**DIRECTIONS**
Copy each line of the data beneath in which the word "objective" appears.

**RECORDS SUPPLIED**
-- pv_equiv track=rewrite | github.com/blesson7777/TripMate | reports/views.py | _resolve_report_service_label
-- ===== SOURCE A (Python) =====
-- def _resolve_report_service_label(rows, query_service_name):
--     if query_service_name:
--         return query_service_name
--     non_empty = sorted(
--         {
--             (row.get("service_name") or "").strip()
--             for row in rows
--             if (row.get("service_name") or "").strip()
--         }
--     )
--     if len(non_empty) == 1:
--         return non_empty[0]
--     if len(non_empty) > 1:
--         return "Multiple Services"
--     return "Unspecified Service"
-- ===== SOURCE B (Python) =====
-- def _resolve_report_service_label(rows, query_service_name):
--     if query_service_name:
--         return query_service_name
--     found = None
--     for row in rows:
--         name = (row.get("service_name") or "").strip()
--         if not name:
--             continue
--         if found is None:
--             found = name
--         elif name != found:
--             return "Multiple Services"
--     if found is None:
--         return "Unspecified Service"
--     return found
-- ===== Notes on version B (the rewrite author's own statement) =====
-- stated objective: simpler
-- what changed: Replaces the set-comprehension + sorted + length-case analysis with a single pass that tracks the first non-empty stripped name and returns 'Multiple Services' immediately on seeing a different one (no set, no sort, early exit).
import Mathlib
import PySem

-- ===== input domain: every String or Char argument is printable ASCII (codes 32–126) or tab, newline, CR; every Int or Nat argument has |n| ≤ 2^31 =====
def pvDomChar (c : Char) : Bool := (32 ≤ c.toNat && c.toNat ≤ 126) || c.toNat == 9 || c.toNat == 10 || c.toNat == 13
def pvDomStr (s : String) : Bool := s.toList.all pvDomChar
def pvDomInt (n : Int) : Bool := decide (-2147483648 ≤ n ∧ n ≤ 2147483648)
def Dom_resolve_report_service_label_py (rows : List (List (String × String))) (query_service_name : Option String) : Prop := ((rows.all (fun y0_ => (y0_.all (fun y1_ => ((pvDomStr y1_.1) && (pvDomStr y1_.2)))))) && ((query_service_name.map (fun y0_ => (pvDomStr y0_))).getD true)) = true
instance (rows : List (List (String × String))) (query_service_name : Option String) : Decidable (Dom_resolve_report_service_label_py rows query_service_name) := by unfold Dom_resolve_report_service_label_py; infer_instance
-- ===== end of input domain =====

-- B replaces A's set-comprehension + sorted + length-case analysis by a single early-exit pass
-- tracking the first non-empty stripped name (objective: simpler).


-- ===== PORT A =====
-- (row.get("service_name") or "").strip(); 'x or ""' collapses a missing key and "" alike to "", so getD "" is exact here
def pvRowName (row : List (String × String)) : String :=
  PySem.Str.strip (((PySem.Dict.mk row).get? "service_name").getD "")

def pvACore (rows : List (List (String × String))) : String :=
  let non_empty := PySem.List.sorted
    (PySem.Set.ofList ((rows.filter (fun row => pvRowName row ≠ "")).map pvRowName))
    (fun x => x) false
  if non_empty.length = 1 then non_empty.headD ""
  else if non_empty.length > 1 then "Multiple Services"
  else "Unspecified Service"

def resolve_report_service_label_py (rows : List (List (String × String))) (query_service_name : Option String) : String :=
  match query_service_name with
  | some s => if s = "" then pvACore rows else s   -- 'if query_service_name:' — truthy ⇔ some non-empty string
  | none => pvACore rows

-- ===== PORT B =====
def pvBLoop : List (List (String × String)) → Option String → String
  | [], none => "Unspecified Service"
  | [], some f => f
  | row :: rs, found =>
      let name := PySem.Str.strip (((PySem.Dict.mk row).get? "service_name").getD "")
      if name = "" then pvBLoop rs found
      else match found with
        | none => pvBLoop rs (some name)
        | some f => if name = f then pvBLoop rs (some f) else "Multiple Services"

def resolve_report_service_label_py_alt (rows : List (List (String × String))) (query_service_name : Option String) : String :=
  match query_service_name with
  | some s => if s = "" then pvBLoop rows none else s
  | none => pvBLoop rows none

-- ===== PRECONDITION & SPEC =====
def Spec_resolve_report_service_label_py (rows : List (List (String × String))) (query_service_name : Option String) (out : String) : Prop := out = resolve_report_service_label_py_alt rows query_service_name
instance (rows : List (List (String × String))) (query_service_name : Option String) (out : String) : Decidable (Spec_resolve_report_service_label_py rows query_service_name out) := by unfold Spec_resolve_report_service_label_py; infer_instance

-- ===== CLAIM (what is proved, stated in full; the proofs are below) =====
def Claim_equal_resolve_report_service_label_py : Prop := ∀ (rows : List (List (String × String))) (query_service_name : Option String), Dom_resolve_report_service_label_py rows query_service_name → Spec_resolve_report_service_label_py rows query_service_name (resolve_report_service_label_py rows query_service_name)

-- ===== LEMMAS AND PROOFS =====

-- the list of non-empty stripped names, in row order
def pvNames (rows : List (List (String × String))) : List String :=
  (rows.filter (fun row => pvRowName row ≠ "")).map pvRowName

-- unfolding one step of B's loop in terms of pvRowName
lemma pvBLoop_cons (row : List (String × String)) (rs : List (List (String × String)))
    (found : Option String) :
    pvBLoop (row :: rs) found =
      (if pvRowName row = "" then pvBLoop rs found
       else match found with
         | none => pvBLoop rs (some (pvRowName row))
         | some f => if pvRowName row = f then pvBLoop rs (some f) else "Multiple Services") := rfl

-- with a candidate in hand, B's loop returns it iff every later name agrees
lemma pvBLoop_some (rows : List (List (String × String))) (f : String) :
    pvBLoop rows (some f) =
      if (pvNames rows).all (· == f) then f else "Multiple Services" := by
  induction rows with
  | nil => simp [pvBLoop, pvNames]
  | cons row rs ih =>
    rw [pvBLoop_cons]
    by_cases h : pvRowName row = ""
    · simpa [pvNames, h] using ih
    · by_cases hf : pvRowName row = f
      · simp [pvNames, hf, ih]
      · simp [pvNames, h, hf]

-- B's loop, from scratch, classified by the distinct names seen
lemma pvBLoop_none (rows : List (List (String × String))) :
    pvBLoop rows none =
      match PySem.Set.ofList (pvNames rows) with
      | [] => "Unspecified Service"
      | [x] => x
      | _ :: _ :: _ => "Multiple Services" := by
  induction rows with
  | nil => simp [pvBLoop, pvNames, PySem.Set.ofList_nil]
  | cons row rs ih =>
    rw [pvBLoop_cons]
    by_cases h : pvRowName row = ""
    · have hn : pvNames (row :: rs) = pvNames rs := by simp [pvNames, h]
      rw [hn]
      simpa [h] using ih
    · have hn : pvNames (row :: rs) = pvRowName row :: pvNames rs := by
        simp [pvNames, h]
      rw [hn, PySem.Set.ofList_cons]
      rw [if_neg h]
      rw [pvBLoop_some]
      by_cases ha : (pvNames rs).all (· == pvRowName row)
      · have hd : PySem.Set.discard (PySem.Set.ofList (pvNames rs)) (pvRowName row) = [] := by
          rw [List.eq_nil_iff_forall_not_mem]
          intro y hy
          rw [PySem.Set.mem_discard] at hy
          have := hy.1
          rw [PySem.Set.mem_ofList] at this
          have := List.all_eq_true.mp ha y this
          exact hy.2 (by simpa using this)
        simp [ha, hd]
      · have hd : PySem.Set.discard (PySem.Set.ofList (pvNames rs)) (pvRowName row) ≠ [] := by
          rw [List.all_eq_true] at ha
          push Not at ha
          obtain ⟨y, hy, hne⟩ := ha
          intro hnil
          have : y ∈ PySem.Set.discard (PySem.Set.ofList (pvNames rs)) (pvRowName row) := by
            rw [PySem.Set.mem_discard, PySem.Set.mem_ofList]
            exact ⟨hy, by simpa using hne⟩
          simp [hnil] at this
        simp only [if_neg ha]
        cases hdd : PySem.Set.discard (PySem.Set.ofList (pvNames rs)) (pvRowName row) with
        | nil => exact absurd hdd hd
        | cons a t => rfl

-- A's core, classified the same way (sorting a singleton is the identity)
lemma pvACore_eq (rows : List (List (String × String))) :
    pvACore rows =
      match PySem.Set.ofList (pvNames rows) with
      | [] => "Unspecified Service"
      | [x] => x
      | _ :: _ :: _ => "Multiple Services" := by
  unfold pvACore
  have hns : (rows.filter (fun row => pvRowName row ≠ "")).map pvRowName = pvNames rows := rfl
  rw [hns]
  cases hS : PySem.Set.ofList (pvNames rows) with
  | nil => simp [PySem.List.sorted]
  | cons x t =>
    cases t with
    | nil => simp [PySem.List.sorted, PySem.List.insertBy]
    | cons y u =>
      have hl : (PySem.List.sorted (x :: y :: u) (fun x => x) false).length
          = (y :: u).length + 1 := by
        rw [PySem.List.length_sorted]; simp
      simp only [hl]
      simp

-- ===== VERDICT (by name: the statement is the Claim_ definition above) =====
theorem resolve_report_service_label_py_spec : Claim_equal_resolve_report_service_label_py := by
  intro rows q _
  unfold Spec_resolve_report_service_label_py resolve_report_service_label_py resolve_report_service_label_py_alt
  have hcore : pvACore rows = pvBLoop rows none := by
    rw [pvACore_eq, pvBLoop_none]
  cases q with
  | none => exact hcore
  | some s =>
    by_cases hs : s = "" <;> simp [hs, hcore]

* * *

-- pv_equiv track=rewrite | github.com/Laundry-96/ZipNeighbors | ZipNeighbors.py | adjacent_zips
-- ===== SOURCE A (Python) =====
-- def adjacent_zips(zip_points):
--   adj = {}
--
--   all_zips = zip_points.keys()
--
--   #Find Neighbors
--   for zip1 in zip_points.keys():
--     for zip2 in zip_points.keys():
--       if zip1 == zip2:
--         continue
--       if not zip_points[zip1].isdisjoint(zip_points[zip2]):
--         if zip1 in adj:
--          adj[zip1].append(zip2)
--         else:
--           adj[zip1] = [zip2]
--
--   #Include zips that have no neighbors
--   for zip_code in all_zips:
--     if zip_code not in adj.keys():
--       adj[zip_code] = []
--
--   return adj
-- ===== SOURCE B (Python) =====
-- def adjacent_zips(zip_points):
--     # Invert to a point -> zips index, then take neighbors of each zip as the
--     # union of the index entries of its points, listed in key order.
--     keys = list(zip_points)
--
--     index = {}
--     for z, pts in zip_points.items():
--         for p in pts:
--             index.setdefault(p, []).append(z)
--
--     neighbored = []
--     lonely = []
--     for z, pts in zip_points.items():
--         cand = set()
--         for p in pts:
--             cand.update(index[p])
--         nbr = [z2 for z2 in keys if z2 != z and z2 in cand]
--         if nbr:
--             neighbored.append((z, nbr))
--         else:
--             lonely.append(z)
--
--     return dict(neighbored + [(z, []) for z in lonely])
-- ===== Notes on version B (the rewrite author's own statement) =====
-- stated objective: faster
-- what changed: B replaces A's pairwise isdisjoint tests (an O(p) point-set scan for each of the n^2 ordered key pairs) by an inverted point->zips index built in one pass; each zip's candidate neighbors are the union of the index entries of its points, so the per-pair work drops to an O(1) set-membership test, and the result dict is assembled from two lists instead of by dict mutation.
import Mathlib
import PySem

--

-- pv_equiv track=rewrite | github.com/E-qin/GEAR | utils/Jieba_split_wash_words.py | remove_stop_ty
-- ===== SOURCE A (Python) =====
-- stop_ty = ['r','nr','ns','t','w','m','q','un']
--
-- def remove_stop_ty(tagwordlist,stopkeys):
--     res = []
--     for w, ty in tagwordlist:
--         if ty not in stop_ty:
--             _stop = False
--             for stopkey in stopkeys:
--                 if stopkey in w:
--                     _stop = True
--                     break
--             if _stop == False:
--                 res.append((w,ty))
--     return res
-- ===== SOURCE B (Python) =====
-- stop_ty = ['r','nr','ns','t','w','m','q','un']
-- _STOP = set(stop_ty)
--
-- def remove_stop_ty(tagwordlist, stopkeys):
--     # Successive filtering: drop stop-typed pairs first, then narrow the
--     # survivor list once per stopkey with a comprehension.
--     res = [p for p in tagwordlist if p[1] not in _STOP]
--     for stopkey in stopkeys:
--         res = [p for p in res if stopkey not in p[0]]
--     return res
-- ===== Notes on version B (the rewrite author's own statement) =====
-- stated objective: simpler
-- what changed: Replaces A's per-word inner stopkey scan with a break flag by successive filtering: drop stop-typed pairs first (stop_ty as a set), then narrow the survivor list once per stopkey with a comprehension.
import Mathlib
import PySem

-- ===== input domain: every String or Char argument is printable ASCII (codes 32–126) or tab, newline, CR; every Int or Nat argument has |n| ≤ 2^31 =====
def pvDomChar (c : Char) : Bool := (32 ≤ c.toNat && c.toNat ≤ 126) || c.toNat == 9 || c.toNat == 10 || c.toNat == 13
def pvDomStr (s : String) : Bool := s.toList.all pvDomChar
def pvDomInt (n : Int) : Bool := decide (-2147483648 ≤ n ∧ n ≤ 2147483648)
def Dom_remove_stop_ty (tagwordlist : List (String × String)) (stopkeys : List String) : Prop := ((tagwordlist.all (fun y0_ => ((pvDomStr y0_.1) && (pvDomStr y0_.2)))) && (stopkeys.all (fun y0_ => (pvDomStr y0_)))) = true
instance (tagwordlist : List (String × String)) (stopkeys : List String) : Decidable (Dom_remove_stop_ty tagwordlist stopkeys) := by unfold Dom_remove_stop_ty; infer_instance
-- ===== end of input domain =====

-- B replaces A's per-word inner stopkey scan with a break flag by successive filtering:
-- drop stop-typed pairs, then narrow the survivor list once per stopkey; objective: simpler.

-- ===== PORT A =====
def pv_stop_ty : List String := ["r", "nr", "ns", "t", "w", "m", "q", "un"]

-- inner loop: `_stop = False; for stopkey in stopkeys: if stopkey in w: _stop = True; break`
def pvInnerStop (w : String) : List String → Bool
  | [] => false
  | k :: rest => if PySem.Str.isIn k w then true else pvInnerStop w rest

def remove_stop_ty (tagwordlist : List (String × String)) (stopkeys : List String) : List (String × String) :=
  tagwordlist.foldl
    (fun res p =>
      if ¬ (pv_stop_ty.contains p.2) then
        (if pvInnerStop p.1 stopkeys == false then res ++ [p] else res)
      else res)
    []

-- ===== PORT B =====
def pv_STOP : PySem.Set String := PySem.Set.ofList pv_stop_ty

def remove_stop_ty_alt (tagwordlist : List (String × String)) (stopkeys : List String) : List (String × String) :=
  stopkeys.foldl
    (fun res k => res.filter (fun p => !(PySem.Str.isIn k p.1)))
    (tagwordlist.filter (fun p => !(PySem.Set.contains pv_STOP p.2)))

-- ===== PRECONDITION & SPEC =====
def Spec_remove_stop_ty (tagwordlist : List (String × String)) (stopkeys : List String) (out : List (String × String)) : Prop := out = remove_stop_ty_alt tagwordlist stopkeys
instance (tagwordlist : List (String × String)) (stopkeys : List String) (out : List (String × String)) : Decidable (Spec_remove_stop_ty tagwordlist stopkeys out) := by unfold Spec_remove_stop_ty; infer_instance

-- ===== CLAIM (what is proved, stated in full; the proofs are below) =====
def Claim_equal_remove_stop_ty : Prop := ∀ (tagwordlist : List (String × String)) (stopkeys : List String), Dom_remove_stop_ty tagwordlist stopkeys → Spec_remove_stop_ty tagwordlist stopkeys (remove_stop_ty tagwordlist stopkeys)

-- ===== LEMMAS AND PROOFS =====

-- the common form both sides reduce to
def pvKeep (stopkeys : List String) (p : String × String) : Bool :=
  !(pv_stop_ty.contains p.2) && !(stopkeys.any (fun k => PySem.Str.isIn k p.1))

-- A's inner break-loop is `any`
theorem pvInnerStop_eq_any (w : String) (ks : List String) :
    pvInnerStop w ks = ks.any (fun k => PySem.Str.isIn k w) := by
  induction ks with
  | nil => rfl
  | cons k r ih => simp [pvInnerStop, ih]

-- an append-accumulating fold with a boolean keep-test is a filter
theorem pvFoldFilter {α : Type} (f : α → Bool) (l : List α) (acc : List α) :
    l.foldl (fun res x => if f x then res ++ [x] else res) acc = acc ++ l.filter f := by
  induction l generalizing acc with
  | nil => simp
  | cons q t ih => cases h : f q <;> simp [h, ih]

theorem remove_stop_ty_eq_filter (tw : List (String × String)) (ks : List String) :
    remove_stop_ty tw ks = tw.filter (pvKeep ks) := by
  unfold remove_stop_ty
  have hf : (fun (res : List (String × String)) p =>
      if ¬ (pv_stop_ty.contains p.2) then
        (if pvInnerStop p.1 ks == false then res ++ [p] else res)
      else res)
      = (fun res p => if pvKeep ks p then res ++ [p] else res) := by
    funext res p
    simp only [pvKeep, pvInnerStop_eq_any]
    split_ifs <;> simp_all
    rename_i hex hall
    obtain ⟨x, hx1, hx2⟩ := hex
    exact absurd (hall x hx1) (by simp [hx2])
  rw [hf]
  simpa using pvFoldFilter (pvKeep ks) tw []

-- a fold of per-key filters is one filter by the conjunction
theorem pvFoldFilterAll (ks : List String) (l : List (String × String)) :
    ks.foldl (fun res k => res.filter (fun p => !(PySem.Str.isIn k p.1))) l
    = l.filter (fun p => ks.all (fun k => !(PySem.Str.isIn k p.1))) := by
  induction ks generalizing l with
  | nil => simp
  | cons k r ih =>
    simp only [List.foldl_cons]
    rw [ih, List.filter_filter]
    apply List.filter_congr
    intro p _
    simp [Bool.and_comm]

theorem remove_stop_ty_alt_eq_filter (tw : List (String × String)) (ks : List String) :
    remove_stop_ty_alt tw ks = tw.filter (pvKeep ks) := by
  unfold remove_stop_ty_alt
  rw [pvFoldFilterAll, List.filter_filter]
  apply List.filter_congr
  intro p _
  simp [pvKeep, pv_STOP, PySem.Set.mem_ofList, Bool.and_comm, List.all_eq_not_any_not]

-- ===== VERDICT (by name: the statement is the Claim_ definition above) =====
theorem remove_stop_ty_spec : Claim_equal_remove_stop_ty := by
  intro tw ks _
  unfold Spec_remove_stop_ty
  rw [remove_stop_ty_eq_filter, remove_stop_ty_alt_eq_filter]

**EXERCISE ANSWER**
-- stated objective: simpler
-- tracking the first non-empty stripped name (objective: simpler).
-- stated objective: faster
-- stated objective: simpler
-- drop stop-typed pairs, then narrow the survivor list once per stopkey; objective: simpler.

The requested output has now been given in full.